(Beginning of THE DATA)

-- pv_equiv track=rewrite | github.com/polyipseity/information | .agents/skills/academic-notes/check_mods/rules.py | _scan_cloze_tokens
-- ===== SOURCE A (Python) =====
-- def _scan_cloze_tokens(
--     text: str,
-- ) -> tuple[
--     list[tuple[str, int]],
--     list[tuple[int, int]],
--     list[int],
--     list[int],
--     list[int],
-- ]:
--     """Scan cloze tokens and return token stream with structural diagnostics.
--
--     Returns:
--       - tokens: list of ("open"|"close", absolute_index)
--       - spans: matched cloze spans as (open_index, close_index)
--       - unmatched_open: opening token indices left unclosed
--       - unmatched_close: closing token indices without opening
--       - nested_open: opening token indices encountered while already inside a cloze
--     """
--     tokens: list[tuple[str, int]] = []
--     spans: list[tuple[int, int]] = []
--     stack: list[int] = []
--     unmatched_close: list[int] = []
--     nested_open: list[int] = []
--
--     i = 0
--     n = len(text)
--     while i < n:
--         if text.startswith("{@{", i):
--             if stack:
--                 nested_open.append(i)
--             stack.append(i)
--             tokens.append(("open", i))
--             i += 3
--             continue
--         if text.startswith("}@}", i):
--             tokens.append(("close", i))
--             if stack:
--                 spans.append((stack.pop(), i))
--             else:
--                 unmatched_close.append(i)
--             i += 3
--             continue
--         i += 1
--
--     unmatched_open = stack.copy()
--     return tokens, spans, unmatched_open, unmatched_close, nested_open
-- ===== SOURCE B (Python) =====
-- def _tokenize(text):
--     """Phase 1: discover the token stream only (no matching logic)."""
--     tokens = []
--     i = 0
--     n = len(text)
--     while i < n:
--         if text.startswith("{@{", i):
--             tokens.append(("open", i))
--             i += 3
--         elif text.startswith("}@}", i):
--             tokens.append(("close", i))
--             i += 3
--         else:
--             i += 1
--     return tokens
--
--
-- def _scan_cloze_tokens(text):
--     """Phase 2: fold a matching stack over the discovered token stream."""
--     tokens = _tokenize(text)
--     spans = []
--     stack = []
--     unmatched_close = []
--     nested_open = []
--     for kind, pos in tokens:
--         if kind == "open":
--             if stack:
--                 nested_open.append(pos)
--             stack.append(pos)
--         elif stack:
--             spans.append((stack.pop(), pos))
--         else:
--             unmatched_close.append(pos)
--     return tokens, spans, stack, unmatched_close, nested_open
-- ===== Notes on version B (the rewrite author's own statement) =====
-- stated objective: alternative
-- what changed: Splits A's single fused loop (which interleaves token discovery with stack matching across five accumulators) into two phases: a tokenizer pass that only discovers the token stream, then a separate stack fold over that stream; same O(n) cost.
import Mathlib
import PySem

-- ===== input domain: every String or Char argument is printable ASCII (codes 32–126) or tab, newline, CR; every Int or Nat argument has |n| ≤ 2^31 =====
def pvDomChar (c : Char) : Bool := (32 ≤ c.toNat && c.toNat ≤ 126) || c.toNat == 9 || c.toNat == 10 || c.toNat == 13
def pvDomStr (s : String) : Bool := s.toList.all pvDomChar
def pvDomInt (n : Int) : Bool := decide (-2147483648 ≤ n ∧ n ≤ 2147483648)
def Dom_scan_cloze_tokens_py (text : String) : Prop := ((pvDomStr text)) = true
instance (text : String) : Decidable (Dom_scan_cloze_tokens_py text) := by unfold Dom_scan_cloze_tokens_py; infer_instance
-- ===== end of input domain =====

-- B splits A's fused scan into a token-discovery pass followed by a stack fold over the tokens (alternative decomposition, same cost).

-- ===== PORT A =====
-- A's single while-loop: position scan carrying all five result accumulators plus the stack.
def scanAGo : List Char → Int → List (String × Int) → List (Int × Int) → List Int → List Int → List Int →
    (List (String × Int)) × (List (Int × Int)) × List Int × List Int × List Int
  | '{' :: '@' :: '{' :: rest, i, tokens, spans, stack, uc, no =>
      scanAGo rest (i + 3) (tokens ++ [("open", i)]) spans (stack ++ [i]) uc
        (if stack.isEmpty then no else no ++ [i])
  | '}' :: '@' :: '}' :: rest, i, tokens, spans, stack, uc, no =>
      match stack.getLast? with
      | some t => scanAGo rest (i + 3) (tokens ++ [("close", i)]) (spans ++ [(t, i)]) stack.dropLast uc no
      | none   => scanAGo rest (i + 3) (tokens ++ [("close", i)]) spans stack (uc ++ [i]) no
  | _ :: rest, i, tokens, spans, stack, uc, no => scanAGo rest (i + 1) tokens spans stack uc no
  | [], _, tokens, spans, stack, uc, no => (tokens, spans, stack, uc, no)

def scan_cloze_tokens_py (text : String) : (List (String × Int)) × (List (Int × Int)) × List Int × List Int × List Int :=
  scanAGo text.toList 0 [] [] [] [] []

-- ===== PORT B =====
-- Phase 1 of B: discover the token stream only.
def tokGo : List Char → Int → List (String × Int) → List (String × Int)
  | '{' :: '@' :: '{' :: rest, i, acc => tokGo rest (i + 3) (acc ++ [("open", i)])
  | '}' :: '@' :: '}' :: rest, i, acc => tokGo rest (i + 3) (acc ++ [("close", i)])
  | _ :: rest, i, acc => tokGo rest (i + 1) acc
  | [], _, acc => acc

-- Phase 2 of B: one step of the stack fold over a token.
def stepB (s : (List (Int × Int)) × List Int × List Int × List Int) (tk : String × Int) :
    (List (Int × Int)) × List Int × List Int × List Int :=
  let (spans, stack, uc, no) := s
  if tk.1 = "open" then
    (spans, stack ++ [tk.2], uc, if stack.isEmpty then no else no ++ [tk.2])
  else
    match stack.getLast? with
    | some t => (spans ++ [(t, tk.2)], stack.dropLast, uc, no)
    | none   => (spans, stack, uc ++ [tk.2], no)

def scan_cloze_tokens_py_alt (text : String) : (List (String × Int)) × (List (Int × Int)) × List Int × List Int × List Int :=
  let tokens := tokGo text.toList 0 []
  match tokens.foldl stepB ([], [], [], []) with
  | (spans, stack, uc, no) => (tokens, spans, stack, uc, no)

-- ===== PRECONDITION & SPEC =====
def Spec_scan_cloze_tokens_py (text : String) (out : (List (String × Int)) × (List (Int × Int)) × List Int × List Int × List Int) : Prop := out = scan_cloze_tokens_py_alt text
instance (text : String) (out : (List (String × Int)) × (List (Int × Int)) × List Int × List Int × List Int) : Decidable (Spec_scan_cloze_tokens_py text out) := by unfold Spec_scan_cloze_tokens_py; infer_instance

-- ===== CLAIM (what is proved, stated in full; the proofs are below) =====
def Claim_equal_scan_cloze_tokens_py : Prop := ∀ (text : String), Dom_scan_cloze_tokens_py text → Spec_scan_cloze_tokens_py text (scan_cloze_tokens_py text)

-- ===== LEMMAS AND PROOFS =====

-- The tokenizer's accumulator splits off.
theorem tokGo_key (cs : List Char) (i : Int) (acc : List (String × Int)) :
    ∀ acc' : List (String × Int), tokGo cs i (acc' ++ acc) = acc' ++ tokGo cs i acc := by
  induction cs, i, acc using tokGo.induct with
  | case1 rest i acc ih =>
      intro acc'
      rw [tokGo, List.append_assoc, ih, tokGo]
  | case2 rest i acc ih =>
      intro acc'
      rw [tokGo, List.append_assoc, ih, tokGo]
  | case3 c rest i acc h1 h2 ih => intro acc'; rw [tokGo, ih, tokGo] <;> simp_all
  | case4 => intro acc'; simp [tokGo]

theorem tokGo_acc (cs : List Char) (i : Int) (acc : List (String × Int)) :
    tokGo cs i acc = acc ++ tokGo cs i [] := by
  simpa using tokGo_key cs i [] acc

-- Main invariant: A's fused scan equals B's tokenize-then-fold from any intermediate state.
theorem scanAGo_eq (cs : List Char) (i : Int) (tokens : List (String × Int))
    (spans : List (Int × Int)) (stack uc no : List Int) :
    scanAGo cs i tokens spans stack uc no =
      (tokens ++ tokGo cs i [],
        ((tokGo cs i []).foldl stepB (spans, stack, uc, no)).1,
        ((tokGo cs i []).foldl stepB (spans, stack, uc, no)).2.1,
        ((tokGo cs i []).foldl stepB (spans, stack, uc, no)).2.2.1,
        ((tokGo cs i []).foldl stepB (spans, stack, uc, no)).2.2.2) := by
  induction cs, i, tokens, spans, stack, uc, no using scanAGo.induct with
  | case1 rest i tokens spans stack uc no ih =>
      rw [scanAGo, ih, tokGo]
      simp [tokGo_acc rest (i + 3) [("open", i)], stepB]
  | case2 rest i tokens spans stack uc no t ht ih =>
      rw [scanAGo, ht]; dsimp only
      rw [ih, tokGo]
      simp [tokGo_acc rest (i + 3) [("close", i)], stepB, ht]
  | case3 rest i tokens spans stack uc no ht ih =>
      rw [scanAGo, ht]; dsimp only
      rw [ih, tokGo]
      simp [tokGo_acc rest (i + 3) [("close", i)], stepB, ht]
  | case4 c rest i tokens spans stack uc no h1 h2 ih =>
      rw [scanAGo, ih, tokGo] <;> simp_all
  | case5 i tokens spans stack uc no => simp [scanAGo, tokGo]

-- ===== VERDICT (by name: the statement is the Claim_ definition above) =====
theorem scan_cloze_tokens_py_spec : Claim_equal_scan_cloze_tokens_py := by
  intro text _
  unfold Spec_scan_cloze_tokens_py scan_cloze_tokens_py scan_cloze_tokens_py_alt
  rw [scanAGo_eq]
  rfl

(End of THE DATA)

**WORK ORDER**
From the records above, reproduce exactly the lines from the one with "instance (text : String) : Decidable" to the one with "(stack ++ [i]) uc", both included, and no others.

**COMPLETED TASK**
instance (text : String) : Decidable (Dom_scan_cloze_tokens_py text) := by unfold Dom_scan_cloze_tokens_py; infer_instance
-- ===== end of input domain =====

-- B splits A's fused scan into a token-discovery pass followed by a stack fold over the tokens (alternative decomposition, same cost).

-- ===== PORT A =====
-- A's single while-loop: position scan carrying all five result accumulators plus the stack.
def scanAGo : List Char → Int → List (String × Int) → List (Int × Int) → List Int → List Int → List Int →
    (List (String × Int)) × (List (Int × Int)) × List Int × List Int × List Int
  | '{' :: '@' :: '{' :: rest, i, tokens, spans, stack, uc, no =>
      scanAGo rest (i + 3) (tokens ++ [("open", i)]) spans (stack ++ [i]) uc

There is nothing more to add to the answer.